WHAT YOU WILL DO: Within the records below is a range that opens at the line with "fun_induction pvLoopB with" and closes at the line with "pvInnerA s i j ≤ s.length ∧". Return that range word for word, both ends included, and only that range.

Extracted data entries
--- START ---
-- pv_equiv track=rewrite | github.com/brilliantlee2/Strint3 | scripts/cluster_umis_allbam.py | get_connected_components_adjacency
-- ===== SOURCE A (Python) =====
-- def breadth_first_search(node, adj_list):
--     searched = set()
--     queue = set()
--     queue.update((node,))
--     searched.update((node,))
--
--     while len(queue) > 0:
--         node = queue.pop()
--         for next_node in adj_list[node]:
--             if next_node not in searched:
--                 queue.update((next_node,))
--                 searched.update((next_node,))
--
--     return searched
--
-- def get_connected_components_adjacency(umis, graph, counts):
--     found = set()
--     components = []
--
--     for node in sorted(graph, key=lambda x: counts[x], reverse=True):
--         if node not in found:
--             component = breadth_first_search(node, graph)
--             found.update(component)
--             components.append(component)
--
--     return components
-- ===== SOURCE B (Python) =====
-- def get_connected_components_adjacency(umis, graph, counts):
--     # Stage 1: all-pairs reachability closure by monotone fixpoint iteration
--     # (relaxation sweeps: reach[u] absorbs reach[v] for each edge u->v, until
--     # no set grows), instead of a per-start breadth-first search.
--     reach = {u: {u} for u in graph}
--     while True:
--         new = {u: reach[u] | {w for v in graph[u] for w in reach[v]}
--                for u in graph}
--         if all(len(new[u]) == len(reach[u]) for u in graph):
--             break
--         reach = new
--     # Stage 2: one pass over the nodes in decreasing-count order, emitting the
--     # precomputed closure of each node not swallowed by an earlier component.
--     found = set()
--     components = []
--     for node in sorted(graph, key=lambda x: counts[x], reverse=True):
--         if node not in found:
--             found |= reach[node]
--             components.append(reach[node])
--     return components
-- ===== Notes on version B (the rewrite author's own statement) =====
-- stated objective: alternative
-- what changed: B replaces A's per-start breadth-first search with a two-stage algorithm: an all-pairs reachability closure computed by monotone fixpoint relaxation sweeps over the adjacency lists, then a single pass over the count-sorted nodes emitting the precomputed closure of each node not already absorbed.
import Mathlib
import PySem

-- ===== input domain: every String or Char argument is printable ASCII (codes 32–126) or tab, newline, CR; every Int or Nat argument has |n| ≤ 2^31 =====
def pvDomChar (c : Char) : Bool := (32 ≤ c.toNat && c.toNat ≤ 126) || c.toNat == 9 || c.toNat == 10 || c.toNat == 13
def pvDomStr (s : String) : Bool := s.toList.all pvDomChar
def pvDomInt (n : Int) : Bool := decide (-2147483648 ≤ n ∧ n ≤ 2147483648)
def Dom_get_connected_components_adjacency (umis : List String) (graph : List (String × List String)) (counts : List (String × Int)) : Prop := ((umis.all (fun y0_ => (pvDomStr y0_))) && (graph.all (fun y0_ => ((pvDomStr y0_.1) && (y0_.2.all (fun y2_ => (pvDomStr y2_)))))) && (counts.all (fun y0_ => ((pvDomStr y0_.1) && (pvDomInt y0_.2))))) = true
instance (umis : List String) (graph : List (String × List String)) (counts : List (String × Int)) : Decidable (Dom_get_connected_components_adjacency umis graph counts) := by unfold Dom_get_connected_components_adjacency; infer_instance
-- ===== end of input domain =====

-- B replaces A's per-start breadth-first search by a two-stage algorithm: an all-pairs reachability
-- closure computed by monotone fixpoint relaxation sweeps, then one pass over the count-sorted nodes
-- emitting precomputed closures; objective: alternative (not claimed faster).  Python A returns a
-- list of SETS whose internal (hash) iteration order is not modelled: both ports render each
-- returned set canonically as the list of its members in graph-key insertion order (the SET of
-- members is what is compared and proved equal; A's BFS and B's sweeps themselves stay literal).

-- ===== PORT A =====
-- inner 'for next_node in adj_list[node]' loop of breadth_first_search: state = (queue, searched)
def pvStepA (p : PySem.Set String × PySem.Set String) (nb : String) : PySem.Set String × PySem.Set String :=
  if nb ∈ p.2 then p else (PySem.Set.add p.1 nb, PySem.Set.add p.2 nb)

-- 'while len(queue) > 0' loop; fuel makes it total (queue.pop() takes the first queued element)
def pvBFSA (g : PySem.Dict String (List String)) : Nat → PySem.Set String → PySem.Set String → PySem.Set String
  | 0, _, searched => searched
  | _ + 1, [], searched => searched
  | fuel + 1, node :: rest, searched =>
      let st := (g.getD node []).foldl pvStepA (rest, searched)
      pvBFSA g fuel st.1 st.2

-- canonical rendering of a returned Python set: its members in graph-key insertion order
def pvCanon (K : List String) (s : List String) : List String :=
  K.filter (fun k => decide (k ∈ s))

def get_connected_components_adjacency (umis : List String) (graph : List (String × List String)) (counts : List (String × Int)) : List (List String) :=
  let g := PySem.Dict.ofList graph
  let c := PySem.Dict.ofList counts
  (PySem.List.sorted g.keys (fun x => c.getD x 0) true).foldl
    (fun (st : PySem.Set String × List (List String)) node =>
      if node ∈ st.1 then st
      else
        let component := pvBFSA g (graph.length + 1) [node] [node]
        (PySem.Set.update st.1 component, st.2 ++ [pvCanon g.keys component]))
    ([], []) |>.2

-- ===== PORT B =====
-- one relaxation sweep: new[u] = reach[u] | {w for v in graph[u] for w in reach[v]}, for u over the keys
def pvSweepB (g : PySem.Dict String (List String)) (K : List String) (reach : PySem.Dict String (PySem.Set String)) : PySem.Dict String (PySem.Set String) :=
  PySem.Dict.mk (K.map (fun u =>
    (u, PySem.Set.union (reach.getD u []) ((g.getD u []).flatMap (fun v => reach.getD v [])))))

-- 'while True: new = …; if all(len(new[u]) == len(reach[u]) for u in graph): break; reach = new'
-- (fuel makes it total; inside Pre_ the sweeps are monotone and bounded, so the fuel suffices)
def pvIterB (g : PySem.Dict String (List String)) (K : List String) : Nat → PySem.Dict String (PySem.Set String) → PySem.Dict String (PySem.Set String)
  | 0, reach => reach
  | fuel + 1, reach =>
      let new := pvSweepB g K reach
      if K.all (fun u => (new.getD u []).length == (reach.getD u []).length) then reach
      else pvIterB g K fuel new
--- END ---
--- START ---
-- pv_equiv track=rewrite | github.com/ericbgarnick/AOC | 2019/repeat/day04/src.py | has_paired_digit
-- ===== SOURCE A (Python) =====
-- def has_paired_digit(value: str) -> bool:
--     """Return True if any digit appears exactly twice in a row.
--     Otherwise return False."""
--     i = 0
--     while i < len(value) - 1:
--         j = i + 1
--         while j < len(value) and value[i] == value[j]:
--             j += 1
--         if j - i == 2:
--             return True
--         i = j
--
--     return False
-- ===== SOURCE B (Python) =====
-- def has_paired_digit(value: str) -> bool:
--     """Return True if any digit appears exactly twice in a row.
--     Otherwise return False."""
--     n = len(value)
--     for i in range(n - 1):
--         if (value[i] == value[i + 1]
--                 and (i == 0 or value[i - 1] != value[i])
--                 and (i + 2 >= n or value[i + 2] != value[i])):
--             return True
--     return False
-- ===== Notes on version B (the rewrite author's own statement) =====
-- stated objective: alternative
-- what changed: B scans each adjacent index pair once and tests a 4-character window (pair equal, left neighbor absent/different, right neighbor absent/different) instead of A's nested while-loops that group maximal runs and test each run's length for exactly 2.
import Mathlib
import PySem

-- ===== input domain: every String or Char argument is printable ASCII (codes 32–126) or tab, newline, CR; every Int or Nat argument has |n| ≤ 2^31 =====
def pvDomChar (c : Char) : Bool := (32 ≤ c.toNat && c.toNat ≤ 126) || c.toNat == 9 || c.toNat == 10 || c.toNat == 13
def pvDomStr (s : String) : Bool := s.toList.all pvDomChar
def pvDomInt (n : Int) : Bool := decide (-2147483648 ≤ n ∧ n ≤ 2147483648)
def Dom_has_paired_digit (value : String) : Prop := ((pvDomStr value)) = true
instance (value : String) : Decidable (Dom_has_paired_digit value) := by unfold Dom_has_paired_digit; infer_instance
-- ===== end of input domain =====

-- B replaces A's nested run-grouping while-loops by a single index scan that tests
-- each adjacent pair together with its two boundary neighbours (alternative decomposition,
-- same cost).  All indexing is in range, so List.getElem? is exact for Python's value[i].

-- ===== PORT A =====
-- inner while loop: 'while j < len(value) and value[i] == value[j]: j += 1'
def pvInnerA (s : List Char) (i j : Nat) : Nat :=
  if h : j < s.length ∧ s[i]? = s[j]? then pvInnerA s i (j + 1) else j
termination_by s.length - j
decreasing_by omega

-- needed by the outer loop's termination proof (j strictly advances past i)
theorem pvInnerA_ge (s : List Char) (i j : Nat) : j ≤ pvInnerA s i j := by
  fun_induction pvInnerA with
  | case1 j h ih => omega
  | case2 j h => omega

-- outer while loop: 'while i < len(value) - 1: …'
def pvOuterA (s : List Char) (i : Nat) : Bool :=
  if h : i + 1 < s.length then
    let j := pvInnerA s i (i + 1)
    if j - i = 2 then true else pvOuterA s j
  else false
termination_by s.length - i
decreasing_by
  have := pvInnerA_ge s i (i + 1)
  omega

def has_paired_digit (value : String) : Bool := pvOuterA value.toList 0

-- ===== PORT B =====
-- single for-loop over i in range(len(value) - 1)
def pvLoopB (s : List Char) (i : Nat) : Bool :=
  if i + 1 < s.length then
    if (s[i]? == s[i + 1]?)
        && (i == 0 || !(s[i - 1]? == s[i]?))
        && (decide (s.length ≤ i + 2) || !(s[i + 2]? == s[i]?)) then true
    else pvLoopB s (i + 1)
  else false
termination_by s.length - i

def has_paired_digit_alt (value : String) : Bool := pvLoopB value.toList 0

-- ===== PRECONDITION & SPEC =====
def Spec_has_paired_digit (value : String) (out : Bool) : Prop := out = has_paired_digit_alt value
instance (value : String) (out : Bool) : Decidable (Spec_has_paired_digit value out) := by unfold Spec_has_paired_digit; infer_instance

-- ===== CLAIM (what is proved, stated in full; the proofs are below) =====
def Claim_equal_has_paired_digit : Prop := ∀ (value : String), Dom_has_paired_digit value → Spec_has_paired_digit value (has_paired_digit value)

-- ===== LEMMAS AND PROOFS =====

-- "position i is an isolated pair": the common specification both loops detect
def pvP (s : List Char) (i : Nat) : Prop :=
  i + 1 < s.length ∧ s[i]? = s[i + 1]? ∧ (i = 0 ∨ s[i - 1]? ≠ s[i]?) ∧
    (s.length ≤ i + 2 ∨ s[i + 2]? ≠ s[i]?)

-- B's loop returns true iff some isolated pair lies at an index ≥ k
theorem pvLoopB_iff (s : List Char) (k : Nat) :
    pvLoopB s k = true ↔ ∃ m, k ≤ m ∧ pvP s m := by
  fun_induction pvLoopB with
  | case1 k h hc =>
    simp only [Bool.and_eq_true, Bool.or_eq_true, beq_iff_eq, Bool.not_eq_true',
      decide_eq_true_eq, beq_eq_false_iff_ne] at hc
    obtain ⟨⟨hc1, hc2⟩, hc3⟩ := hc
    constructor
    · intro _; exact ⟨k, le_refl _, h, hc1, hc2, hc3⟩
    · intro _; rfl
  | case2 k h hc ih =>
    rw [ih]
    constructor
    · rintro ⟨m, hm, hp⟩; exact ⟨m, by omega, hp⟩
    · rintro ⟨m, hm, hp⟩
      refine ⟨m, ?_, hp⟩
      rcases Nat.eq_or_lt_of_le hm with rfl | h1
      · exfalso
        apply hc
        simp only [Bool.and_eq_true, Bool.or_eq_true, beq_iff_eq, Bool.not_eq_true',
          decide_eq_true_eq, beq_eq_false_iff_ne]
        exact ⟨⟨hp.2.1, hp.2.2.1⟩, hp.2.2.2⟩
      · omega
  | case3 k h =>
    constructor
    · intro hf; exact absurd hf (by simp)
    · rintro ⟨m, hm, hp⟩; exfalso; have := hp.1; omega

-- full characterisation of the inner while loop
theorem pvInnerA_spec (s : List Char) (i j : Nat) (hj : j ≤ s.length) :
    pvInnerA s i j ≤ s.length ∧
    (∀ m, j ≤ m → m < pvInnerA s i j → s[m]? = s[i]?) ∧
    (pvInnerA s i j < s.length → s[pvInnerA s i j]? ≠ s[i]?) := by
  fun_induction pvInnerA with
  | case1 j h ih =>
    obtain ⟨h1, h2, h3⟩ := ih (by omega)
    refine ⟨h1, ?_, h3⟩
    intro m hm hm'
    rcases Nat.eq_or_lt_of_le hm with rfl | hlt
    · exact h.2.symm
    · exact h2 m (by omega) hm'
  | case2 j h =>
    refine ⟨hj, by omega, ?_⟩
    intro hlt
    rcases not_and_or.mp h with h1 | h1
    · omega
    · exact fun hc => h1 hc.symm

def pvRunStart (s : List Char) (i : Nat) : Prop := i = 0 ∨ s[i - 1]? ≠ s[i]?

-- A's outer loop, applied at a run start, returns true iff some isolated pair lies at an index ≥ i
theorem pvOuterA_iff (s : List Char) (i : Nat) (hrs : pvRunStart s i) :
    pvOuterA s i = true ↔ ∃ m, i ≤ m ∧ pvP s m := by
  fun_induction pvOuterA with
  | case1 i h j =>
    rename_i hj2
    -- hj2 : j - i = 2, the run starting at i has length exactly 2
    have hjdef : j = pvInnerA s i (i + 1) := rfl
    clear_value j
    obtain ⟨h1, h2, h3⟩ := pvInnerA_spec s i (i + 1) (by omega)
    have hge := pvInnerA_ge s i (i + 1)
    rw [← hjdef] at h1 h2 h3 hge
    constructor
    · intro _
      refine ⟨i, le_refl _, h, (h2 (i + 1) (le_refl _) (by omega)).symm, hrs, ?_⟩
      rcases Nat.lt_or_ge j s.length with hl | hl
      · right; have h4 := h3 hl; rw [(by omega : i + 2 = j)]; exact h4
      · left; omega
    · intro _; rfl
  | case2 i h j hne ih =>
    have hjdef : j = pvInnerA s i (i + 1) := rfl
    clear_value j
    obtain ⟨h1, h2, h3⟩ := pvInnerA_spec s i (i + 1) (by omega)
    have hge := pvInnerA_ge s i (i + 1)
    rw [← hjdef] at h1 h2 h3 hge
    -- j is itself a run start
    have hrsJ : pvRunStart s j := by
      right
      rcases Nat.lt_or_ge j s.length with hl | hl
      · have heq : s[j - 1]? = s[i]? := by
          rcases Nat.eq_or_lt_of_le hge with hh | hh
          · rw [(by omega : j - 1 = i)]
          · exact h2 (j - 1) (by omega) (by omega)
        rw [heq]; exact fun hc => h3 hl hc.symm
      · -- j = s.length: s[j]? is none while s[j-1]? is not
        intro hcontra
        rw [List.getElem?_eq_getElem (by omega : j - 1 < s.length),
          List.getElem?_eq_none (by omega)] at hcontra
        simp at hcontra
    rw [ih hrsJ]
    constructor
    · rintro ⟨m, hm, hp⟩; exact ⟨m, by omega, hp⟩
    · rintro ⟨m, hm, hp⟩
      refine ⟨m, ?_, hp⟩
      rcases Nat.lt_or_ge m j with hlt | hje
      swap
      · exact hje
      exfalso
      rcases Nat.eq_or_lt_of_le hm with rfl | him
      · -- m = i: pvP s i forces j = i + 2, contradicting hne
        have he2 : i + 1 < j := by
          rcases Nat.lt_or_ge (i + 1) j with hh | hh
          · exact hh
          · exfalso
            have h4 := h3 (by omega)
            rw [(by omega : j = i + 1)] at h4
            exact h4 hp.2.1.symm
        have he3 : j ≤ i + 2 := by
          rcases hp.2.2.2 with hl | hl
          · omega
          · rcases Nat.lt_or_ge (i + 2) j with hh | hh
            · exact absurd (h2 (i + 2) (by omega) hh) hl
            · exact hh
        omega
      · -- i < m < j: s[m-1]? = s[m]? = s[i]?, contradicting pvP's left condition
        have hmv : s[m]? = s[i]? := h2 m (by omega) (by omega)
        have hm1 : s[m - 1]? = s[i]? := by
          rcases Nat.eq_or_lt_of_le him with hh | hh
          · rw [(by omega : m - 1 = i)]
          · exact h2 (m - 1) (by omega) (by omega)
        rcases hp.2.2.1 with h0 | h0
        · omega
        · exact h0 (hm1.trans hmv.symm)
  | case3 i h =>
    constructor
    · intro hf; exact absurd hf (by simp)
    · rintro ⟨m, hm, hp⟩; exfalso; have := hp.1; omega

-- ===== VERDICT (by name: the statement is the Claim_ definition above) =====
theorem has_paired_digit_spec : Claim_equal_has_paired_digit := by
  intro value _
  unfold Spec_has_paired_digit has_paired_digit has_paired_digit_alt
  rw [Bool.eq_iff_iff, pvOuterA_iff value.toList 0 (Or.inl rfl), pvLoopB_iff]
--- END ---
COMPLETED TASK:
  fun_induction pvLoopB with
  | case1 k h hc =>
    simp only [Bool.and_eq_true, Bool.or_eq_true, beq_iff_eq, Bool.not_eq_true',
      decide_eq_true_eq, beq_eq_false_iff_ne] at hc
    obtain ⟨⟨hc1, hc2⟩, hc3⟩ := hc
    constructor
    · intro _; exact ⟨k, le_refl _, h, hc1, hc2, hc3⟩
    · intro _; rfl
  | case2 k h hc ih =>
    rw [ih]
    constructor
    · rintro ⟨m, hm, hp⟩; exact ⟨m, by omega, hp⟩
    · rintro ⟨m, hm, hp⟩
      refine ⟨m, ?_, hp⟩
      rcases Nat.eq_or_lt_of_le hm with rfl | h1
      · exfalso
        apply hc
        simp only [Bool.and_eq_true, Bool.or_eq_true, beq_iff_eq, Bool.not_eq_true',
          decide_eq_true_eq, beq_eq_false_iff_ne]
        exact ⟨⟨hp.2.1, hp.2.2.1⟩, hp.2.2.2⟩
      · omega
  | case3 k h =>
    constructor
    · intro hf; exact absurd hf (by simp)
    · rintro ⟨m, hm, hp⟩; exfalso; have := hp.1; omega

-- full characterisation of the inner while loop
theorem pvInnerA_spec (s : List Char) (i j : Nat) (hj : j ≤ s.length) :
    pvInnerA s i j ≤ s.length ∧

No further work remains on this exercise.